Do you disagree on this? Am I missing something about your claim here? Apologies if my response isn’t on point, I’m somewhat unsure what you are trying to say here.
I agree sample efficiency is an issue. In-context learning is wildly more sample efficient than fine-tuning, but it could be better. The trouble here is if you need some minimum number of samples to understand and generalise something properly, you might hit the context limit first (or you might not recall properly across the whole window, also another open problem).
Regarding recurrent state models, as far as I understand, this is effectively doing the same thing as having a KV-cache with memories, except that in the KV-cache case, the model must explicitly write out what to include, whereas state space models have some method built into their architecture and learnt during training. Am I correct on that? I suspect this is an advantage of the KV-cache memory method, if you believe the models will keep getting more intelligent regardless, because it lets us use that intelligence to decide what to remember—somewhat analogous to a human deciding what to study, or dwelling on things that then get committed to memory.
Having the model explicitly write what to include also sidesteps the problem of designing a good state space learning mechanism, since we’re just relying on intelligence we can train in known ways to decide what information to retain moving forward.
Playing chess at the level of the best humans, using a similar amount of data. Maybe learning to solve IMO level problems, in-context. More relevant is becoming fluent in novel specialized theory (or empirical facts) being developed as part of the current project, or gaining tacit knowledge in the form of skills that can’t be usefully written down as notes to be looked up, without effectively learning their contents as skills, as one would learn to play world class chess after looking at some games and learning the rules (as external training data, likely prompting things like generation of more internal synthetic training data or RLVR tasks and RL environments).

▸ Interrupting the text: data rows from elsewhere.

-- pv_equiv track=rewrite | github.com/Polonimos-404/Solution-of-Eight-Puzzle-Problem-based-on-A-Star-Algorithm | check.py | inv_num
-- ===== SOURCE A (Python) =====
-- def inv_num(arr: list):
--     res = 0
--     for i in range(1, len(arr)):
--         if arr[i] > 0:
--             for j in range(i):
--                 if arr[j] > arr[i]:
--                     res += 1
--     return res
-- ===== SOURCE B (Python) =====
-- def inv_num(arr: list):
--     # A pair counts iff the later element y > 0 and the earlier element x > y;
--     # then x > y > 0, so both are positive: the answer is the inversion count of
--     # the subsequence of positive elements, computed by merge sort in O(n log n).
--     def sort_count(l):
--         if len(l) < 2:
--             return l, 0
--         m = len(l) // 2
--         left, c1 = sort_count(l[:m])
--         right, c2 = sort_count(l[m:])
--         merged = []
--         i = j = c3 = 0
--         while i < len(left) and j < len(right):
--             if left[i] <= right[j]:
--                 merged.append(left[i])
--                 i += 1
--             else:
--                 merged.append(right[j])
--                 c3 += len(left) - i
--                 j += 1
--         merged.extend(left[i:])
--         merged.extend(right[j:])
--         return merged, c1 + c2 + c3
--
--     return sort_count([x for x in arr if x > 0])[1]
-- ===== Notes on version B (the rewrite author's own statement) =====
-- stated objective: faster
-- what changed: A's counted pairs force both elements positive, so B filters the positive elements once and counts inversions of that subsequence with a merge-sort inversion counter instead of A's nested index scan.
import Mathlib
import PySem

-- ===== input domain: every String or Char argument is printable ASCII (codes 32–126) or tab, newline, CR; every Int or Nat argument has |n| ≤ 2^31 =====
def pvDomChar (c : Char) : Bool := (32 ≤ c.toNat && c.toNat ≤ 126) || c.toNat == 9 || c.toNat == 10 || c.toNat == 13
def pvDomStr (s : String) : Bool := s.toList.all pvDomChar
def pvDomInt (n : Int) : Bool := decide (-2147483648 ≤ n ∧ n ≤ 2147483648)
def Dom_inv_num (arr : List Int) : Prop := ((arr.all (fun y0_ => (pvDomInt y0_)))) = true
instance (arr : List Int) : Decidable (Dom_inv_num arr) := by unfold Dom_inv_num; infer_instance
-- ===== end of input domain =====

-- B filters the positive elements (every counted pair has both elements positive) and counts
-- inversions of that subsequence with a merge-sort counter: O(n log n) instead of A's O(n^2).


-- ===== PORT A =====
def inv_num (arr : List Int) : Int :=
  (PySem.List.pyRange 1 arr.length).foldl (fun res i =>
    if 0 < PySem.List.pyGetD arr i 0 then
      (PySem.List.pyRange 0 i).foldl (fun r j =>
        if PySem.List.pyGetD arr i 0 < PySem.List.pyGetD arr j 0 then r + 1 else r) res
    else res) 0

-- ===== PORT B =====
-- merge step of Source B's sort_count: returns (merged list, c3), c3 += len(left) - i on a right take
def mergeCnt : List Int → List Int → List Int × Int
  | [], b => (b, 0)
  | a, [] => (a, 0)
  | x :: a, y :: b =>
    if x ≤ y then
      (x :: (mergeCnt a (y :: b)).1, (mergeCnt a (y :: b)).2)
    else
      (y :: (mergeCnt (x :: a) b).1, (mergeCnt (x :: a) b).2 + ((x :: a).length : Int))
termination_by a b => a.length + b.length

-- sort_count of Source B
def sortCnt (l : List Int) : List Int × Int :=
  if _h : l.length < 2 then (l, 0)
  else
    let m := l.length / 2
    let p1 := sortCnt (l.take m)
    let p2 := sortCnt (l.drop m)
    let p3 := mergeCnt p1.1 p2.1
    (p3.1, p1.2 + p2.2 + p3.2)
termination_by l.length
decreasing_by
  · simp; omega
  · simp; omega

def inv_num_alt (arr : List Int) : Int :=
  (sortCnt (arr.filter (fun x => 0 < x))).2

-- ===== PRECONDITION & SPEC =====
def Spec_inv_num (arr : List Int) (out : Int) : Prop := out = inv_num_alt arr
instance (arr : List Int) (out : Int) : Decidable (Spec_inv_num arr out) := by unfold Spec_inv_num; infer_instance

-- ===== CLAIM (what is proved, stated in full; the proofs are below) =====
def Claim_equal_inv_num : Prop := ∀ (arr : List Int), Dom_inv_num arr → Spec_inv_num arr (inv_num arr)

-- ===== LEMMAS AND PROOFS =====

-- inversion count of a list (head-based recursion)
def invc : List Int → Int
  | [] => 0
  | x :: xs => ((xs.countP (fun y => decide (y < x)) : Nat) : Int) + invc xs

-- cross inversions: pairs (x from a, y from b) with y < x
def cross (a b : List Int) : Int :=
  (a.map (fun x => ((b.countP (fun y => decide (y < x)) : Nat) : Int))).sum

-- the pair count of A, element-structured (earlier element first)
def navc : List Int → Int
  | [] => 0
  | x :: xs => ((xs.countP (fun y => decide (0 < y ∧ y < x)) : Nat) : Int) + navc xs

theorem cross_nil_right (a : List Int) : cross a [] = 0 := by
  simp [cross]

theorem cross_cons_left (x : Int) (a b : List Int) :
    cross (x :: a) b = ((b.countP (fun y => decide (y < x)) : Nat) : Int) + cross a b := by
  simp [cross]

theorem cross_cons_right (a : List Int) (y : Int) (b : List Int) :
    cross a (y :: b) = ((a.countP (fun z => decide (y < z)) : Nat) : Int) + cross a b := by
  induction a with
  | nil => simp [cross]
  | cons x a ih =>
    rw [cross_cons_left, cross_cons_left, ih]
    simp only [List.countP_cons]
    by_cases h : y < x
    · have h2 : decide (y < x) = true := by simpa using h
      simp only [h2, if_true]; push_cast; ring
    · have h2 : decide (y < x) = false := by simpa using h
      simp only [h2, Bool.false_eq_true, if_false]; push_cast; ring

theorem cross_perm_left {a a' : List Int} (p : a.Perm a') (b : List Int) :
    cross a b = cross a' b :=
  List.Perm.sum_eq (p.map _)

theorem cross_perm_right (a : List Int) {b b' : List Int} (p : b.Perm b') :
    cross a b = cross a b' := by
  unfold cross
  congr 1
  exact List.map_congr_left (fun x _ => by rw [p.countP_eq])

theorem invc_append (a b : List Int) : invc (a ++ b) = invc a + invc b + cross a b := by
  induction a with
  | nil => simp [invc, cross]
  | cons x a ih =>
    simp only [List.cons_append, invc, ih, cross_cons_left, List.countP_append]
    push_cast; ring

theorem mergeCnt_perm (a b : List Int) : (mergeCnt a b).1.Perm (a ++ b) := by
  fun_induction mergeCnt a b with
  | case1 b => simp
  | case2 a _ => simp
  | case3 x a y b hxy ih =>
    simpa using (List.Perm.cons x ih)
  | case4 x a y b hxy ih =>
    exact (List.Perm.cons y ih).trans (List.perm_middle).symm

theorem mergeCnt_sorted {a b : List Int} (ha : a.Pairwise (· ≤ ·)) (hb : b.Pairwise (· ≤ ·)) :
    (mergeCnt a b).1.Pairwise (· ≤ ·) := by
  fun_induction mergeCnt a b with
  | case1 b => simpa using hb
  | case2 a _ => simpa using ha
  | case3 x a y b hxy ih =>
    simp only at ih ⊢
    rw [List.pairwise_cons] at ha
    refine List.pairwise_cons.mpr ⟨?_, ih ha.2 hb⟩
    intro z hz
    have hz' := (mergeCnt_perm a (y :: b)).mem_iff.mp hz
    rcases List.mem_append.mp hz' with h | h
    · exact ha.1 z h
    · rcases List.mem_cons.mp h with rfl | h
      · exact hxy
      · rw [List.pairwise_cons] at hb
        exact hxy.trans (hb.1 z h)
  | case4 x a y b hxy ih =>
    simp only at ih ⊢
    rw [List.pairwise_cons] at hb
    refine List.pairwise_cons.mpr ⟨?_, ih ha hb.2⟩
    intro z hz
    have hz' := (mergeCnt_perm (x :: a) b).mem_iff.mp hz
    have hyx : y ≤ x := le_of_lt (lt_of_not_ge hxy)
    rcases List.mem_append.mp hz' with h | h
    · rcases List.mem_cons.mp h with rfl | h
      · exact hyx
      · rw [List.pairwise_cons] at ha
        exact hyx.trans (ha.1 z h)
    · exact hb.1 z h

theorem mergeCnt_count {a b : List Int} (ha : a.Pairwise (· ≤ ·)) (hb : b.Pairwise (· ≤ ·)) :
    (mergeCnt a b).2 = cross a b := by
  fun_induction mergeCnt a b with
  | case1 b => simp [cross]
  | case2 a _ => simp [cross_nil_right]
  | case3 x a y b hxy ih =>
    simp only at ih ⊢
    rw [List.pairwise_cons] at ha
    rw [cross_cons_left, ih ha.2 hb]
    have hc : (y :: b).countP (fun z => decide (z < x)) = 0 := by
      rw [List.countP_eq_zero]
      intro z hz
      rcases List.mem_cons.mp hz with rfl | h
      · simpa using not_lt.mpr hxy
      · rw [List.pairwise_cons] at hb
        simpa using not_lt.mpr (hxy.trans (hb.1 z h))
    rw [hc]; simp
  | case4 x a y b hxy ih =>
    simp only at ih ⊢
    rw [List.pairwise_cons] at hb
    rw [cross_cons_right, ih ha hb.2]
    have hyx : y < x := lt_of_not_ge hxy
    have hc : (x :: a).countP (fun z => decide (y < z)) = (x :: a).length := by
      rw [List.countP_eq_length]
      intro z hz
      rcases List.mem_cons.mp hz with rfl | h
      · simpa using hyx
      · rw [List.pairwise_cons] at ha
        simpa using hyx.trans_le (ha.1 z h)
    rw [hc]; ring

theorem sortCnt_correct (l : List Int) :
    (sortCnt l).1.Perm l ∧ (sortCnt l).1.Pairwise (· ≤ ·) ∧ (sortCnt l).2 = invc l := by
  fun_induction sortCnt l with
  | case1 l h =>
    refine ⟨List.Perm.refl l, ?_, ?_⟩
    · match l, h with
      | [], _ => simp
      | [x], _ => simp
    · match l, h with
      | [], _ => rfl
      | [x], _ => simp [invc]
  | case2 l h m p1 p2 p3 ih1 ih2 =>
    simp only [p3, p1, p2, m] at ih1 ih2 ⊢
    obtain ⟨hp1, hs1, hc1⟩ := ih1
    obtain ⟨hp2, hs2, hc2⟩ := ih2
    refine ⟨?_, ?_, ?_⟩
    · have htd : l.take m ++ l.drop m = l := List.take_append_drop m l
      refine (mergeCnt_perm _ _).trans ((hp1.append hp2).trans ?_)
      rw [htd]
    · exact mergeCnt_sorted hs1 hs2
    · rw [mergeCnt_count hs1 hs2, hc1, hc2]
      rw [cross_perm_left hp1, cross_perm_right _ hp2]
      have := invc_append (l.take m) (l.drop m)
      rw [List.take_append_drop] at this
      rw [this]

-- navc counts exactly the inversions of the positive subsequence
theorem navc_eq_invc_filter (l : List Int) :
    navc l = invc (l.filter (fun x => decide (0 < x))) := by
  induction l with
  | nil => rfl
  | cons x xs ih =>
    by_cases hx : 0 < x
    · rw [List.filter_cons_of_pos (by simpa using hx)]
      simp only [navc, invc, ih, List.countP_filter]
      congr 2
      apply List.countP_congr
      intro y _
      by_cases h : y < x <;> by_cases h0 : 0 < y <;> simp [h, h0]
    · rw [List.filter_cons_of_neg (by simpa using hx)]
      simp only [navc, ih]
      have hc : xs.countP (fun y => decide (0 < y ∧ y < x)) = 0 := by
        rw [List.countP_eq_zero]
        intro y _
        simp only [decide_eq_true_eq, not_and]
        intro h0 hy
        exact hx (h0.trans hy)
      rw [hc]; simp

-- appending one element to navc adds its pairs as latest element
theorem navc_append_singleton (l : List Int) (x : Int) :
    navc (l ++ [x]) = navc l +
      (if 0 < x then ((l.countP (fun z => decide (x < z)) : Nat) : Int) else 0) := by
  induction l with
  | nil => simp [navc]
  | cons y l ih =>
    simp only [List.cons_append, navc, ih, List.countP_append, List.countP_cons,
      List.countP_nil]
    by_cases hx : 0 < x
    · by_cases hxy : x < y
      · simp [hx, hxy]; ring
      · simp [hx, hxy]; ring
    · simp [hx]

-- A's inner loop over range(i) counts the earlier elements greater than v
theorem inner_loop_eq (l : List Int) (x v res : Int) :
    (PySem.List.pyRange 0 (l.length : Int)).foldl
      (fun r j => if v < PySem.List.pyGetD (l ++ [x]) j 0 then r + 1 else r) res =
    res + ((l.countP (fun z => decide (v < z)) : Nat) : Int) := by
  have hcongr : (PySem.List.pyRange 0 (l.length : Int)).foldl
      (fun r j => if v < PySem.List.pyGetD (l ++ [x]) j 0 then r + 1 else r) res =
      (PySem.List.pyRange 0 (l.length : Int)).foldl
      (fun r j => if v < PySem.List.pyGetD l j 0 then r + 1 else r) res := by
    apply PySem.List.foldl_congr_mem
    intro acc j hj
    rw [PySem.List.mem_pyRange_one] at hj
    rw [PySem.List.pyGetD_eq_getElem _ _ hj.1 (by simp; omega),
        PySem.List.pyGetD_eq_getElem _ _ hj.1 (by omega)]
    congr 1
    rw [List.getElem_append_left]
  rw [hcongr]
  have h := PySem.List.foldl_pyRange_zero_pyGetD l 0
    (fun r z => if v < z then r + 1 else r) res
  simp only [PySem.List.len] at h
  rw [h]
  rw [show (fun (r z : Int) => if v < z then r + 1 else r)
        = (fun (r : Int) (z : Int) => if (fun z => decide (v < z)) z = true then r + 1 else r) by
      funext r z; by_cases hz : v < z <;> simp [hz]]
  rw [PySem.List.foldl_count_if (fun z => decide (v < z)) l res]

-- A's fold, step by step from the back, computes navc
theorem inv_num_eq_navc (arr : List Int) : inv_num arr = navc arr := by
  induction arr using List.reverseRecOn with
  | nil => rfl
  | append_singleton l x ih =>
    by_cases hl : l = []
    · subst hl
      simp only [inv_num]
      rw [PySem.List.pyRange_one_eq_nil (by simp)]
      simp [navc]
    · have hn : 1 ≤ (l.length : Int) := by
        have : 0 < l.length := List.length_pos_iff.mpr hl
        omega
      have hlen : ((l ++ [x]).length : Int) = (l.length : Int) + 1 := by simp
      unfold inv_num
      rw [hlen, PySem.List.pyRange_one_succ_right hn, List.foldl_append]
      have hcongr : (PySem.List.pyRange 1 (l.length : Int)).foldl
          (fun res i => if 0 < PySem.List.pyGetD (l ++ [x]) i 0 then
            (PySem.List.pyRange 0 i).foldl (fun r j =>
              if PySem.List.pyGetD (l ++ [x]) i 0 < PySem.List.pyGetD (l ++ [x]) j 0
              then r + 1 else r) res else res) (0 : Int) =
          (PySem.List.pyRange 1 (l.length : Int)).foldl
          (fun res i => if 0 < PySem.List.pyGetD l i 0 then
            (PySem.List.pyRange 0 i).foldl (fun r j =>
              if PySem.List.pyGetD l i 0 < PySem.List.pyGetD l j 0
              then r + 1 else r) res else res) (0 : Int) := by
        apply PySem.List.foldl_congr_mem
        intro acc i hi
        rw [PySem.List.mem_pyRange_one] at hi
        have hi0 : (0:Int) ≤ i := by omega
        have hgi : PySem.List.pyGetD (l ++ [x]) i 0 = PySem.List.pyGetD l i 0 := by
          rw [PySem.List.pyGetD_eq_getElem _ _ hi0 (by simp; omega),
              PySem.List.pyGetD_eq_getElem _ _ hi0 (by omega)]
          rw [List.getElem_append_left]
        rw [hgi]
        by_cases hpos : 0 < PySem.List.pyGetD l i 0
        · rw [if_pos hpos, if_pos hpos]
          apply PySem.List.foldl_congr_mem
          intro r j hj
          rw [PySem.List.mem_pyRange_one] at hj
          have hgj : PySem.List.pyGetD (l ++ [x]) j 0 = PySem.List.pyGetD l j 0 := by
            rw [PySem.List.pyGetD_eq_getElem _ _ hj.1 (by simp; omega),
                PySem.List.pyGetD_eq_getElem _ _ hj.1 (by omega)]
            rw [List.getElem_append_left]
          rw [hgj]
        · rw [if_neg hpos, if_neg hpos]
      rw [hcongr]
      have hinv : (PySem.List.pyRange 1 (l.length : Int)).foldl
          (fun res i => if 0 < PySem.List.pyGetD l i 0 then
            (PySem.List.pyRange 0 i).foldl (fun r j =>
              if PySem.List.pyGetD l i 0 < PySem.List.pyGetD l j 0
              then r + 1 else r) res else res) (0 : Int) = inv_num l := by
        unfold inv_num; rfl
      rw [hinv, ih, navc_append_singleton]
      have hgx : PySem.List.pyGetD (l ++ [x]) (l.length : Int) 0 = x := by
        rw [PySem.List.pyGetD_eq_getElem _ _ (by omega) (by simp)]
        simp
      rw [List.foldl_cons, List.foldl_nil, hgx]
      by_cases hx : 0 < x
      · rw [if_pos hx, if_pos hx, inner_loop_eq]
      · rw [if_neg hx, if_neg hx, add_zero]

-- ===== VERDICT (by name: the statement is the Claim_ definition above) =====
theorem inv_num_spec : Claim_equal_inv_num := by
  intro arr _
  show inv_num arr = inv_num_alt arr
  rw [inv_num_eq_navc, navc_eq_invc_filter]
  unfold inv_num_alt
  exact ((sortCnt_correct (arr.filter (fun x => decide (0 < x)))).2.2).symm
-- One honest line: B replaces A's per-scenario scatter-updates at hard-coded index lists (with a
-- recursive call for mixed_errors) by a single enumerate pass that decides each row's edit from
-- index arithmetic (i % 5 / i % 10 and an upper bound); equivalence is on the return value.

-- ===== PORT A =====
-- out[i] = f(out[i]) for a list of strings; inside Pre_ every index is in range, so
-- List.set / List.getD compute exactly what Python's read+assign compute.
-- "".join(row) after row[a:b] = list(repl) is row[:a] ++ repl ++ row[b:] (Python list slice
-- assignment; a,b nonnegative literals here), ported with PySem.List.slice.
-- A's recursive call in the mixed_errors branch only ever passes non-"mixed_errors"
-- scenarios, so it is ported by one level of unfolding into the helper pvA_once,
-- which is the literal elif chain minus the mixed_errors branch.
def pvA_once (out : List String) (scenario : String) : List String :=
  if scenario == "short_rows" then
    [0, 5, 10, 15, 20, 25].foldl (fun out i =>
      out.set i (String.ofList (PySem.List.slice (out.getD i "").toList none (some (-3))))) out
  else if scenario == "long_rows" then
    [1, 6, 11, 16, 21, 26].foldl (fun out i =>
      out.set i (String.ofList ((out.getD i "").toList ++ "XYZ".toList))) out
  else if scenario == "invalid_valid_values" then
    [2, 12, 22].foldl (fun out i =>
      let row := (out.getD i "").toList
      out.set i (String.ofList (PySem.List.slice row none (some 20) ++ "ZZZ".toList ++
                            PySem.List.slice row (some 23) none))) out
  else if scenario == "required_empty" then
    [3, 13, 23].foldl (fun out i =>
      let row := (out.getD i "").toList
      out.set i (String.ofList (PySem.List.slice row none (some 2) ++ "          ".toList ++
                            PySem.List.slice row (some 12) none))) out
  else if scenario == "invalid_dates" then
    [4, 14, 24].foldl (fun out i =>
      let row := (out.getD i "").toList
      out.set i (String.ofList (PySem.List.slice row none (some 30) ++ "20251340".toList ++
                            PySem.List.slice row (some 38) none))) out
  else if scenario == "invalid_numeric_format" then
    [5, 15, 25].foldl (fun out i =>
      let row := (out.getD i "").toList
      out.set i (String.ofList (PySem.List.slice row none (some 46) ++ "A000000000000".toList ++
                            PySem.List.slice row (some 59) none))) out
  else if scenario == "invalid_postal" then
    [7, 17, 27].foldl (fun out i =>
      let row := (out.getD i "").toList
      out.set i (String.ofList (PySem.List.slice row none (some 25) ++ "12A4B".toList ++
                            PySem.List.slice row (some 30) none))) out
  else if scenario == "invalid_currency_and_status" then
    [8, 18, 28].foldl (fun out i =>
      let row := (out.getD i "").toList
      let row := PySem.List.slice row none (some 72) ++ "X".toList ++
                 PySem.List.slice row (some 73) none
      out.set i (String.ofList (PySem.List.slice row none (some 106) ++ "EUR".toList ++
                            PySem.List.slice row (some 109) none))) out
  else out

In-context learning is in principle sufficient, especially with true recurrence (I don’t mean SSMs, where activations are still climbing the layers and computations have bounded depth; as with chain of thought reasoning, recurrence needs to pass information back to the same layer as the sequence progresses; likely block-level recurrence with blocks of variable length is appropriate for this, to both retain fast prefill and pretrain updating of recurrent state for deep reasoning). But observing the first credible steps of scaling pretraining since original Mar 2023 GPT-4 (in Opus 4 and Gemini 3 Pro), LLMs don’t seem to be on track to start learning difficult skills in-context. They can learn the rules of chess in-context, but can’t learn to play at the level of the best human chess players in-context, and it doesn’t seem that they will get sufficiently better at this even as scaling of pretraining advances further, before it runs out of useful natural text data.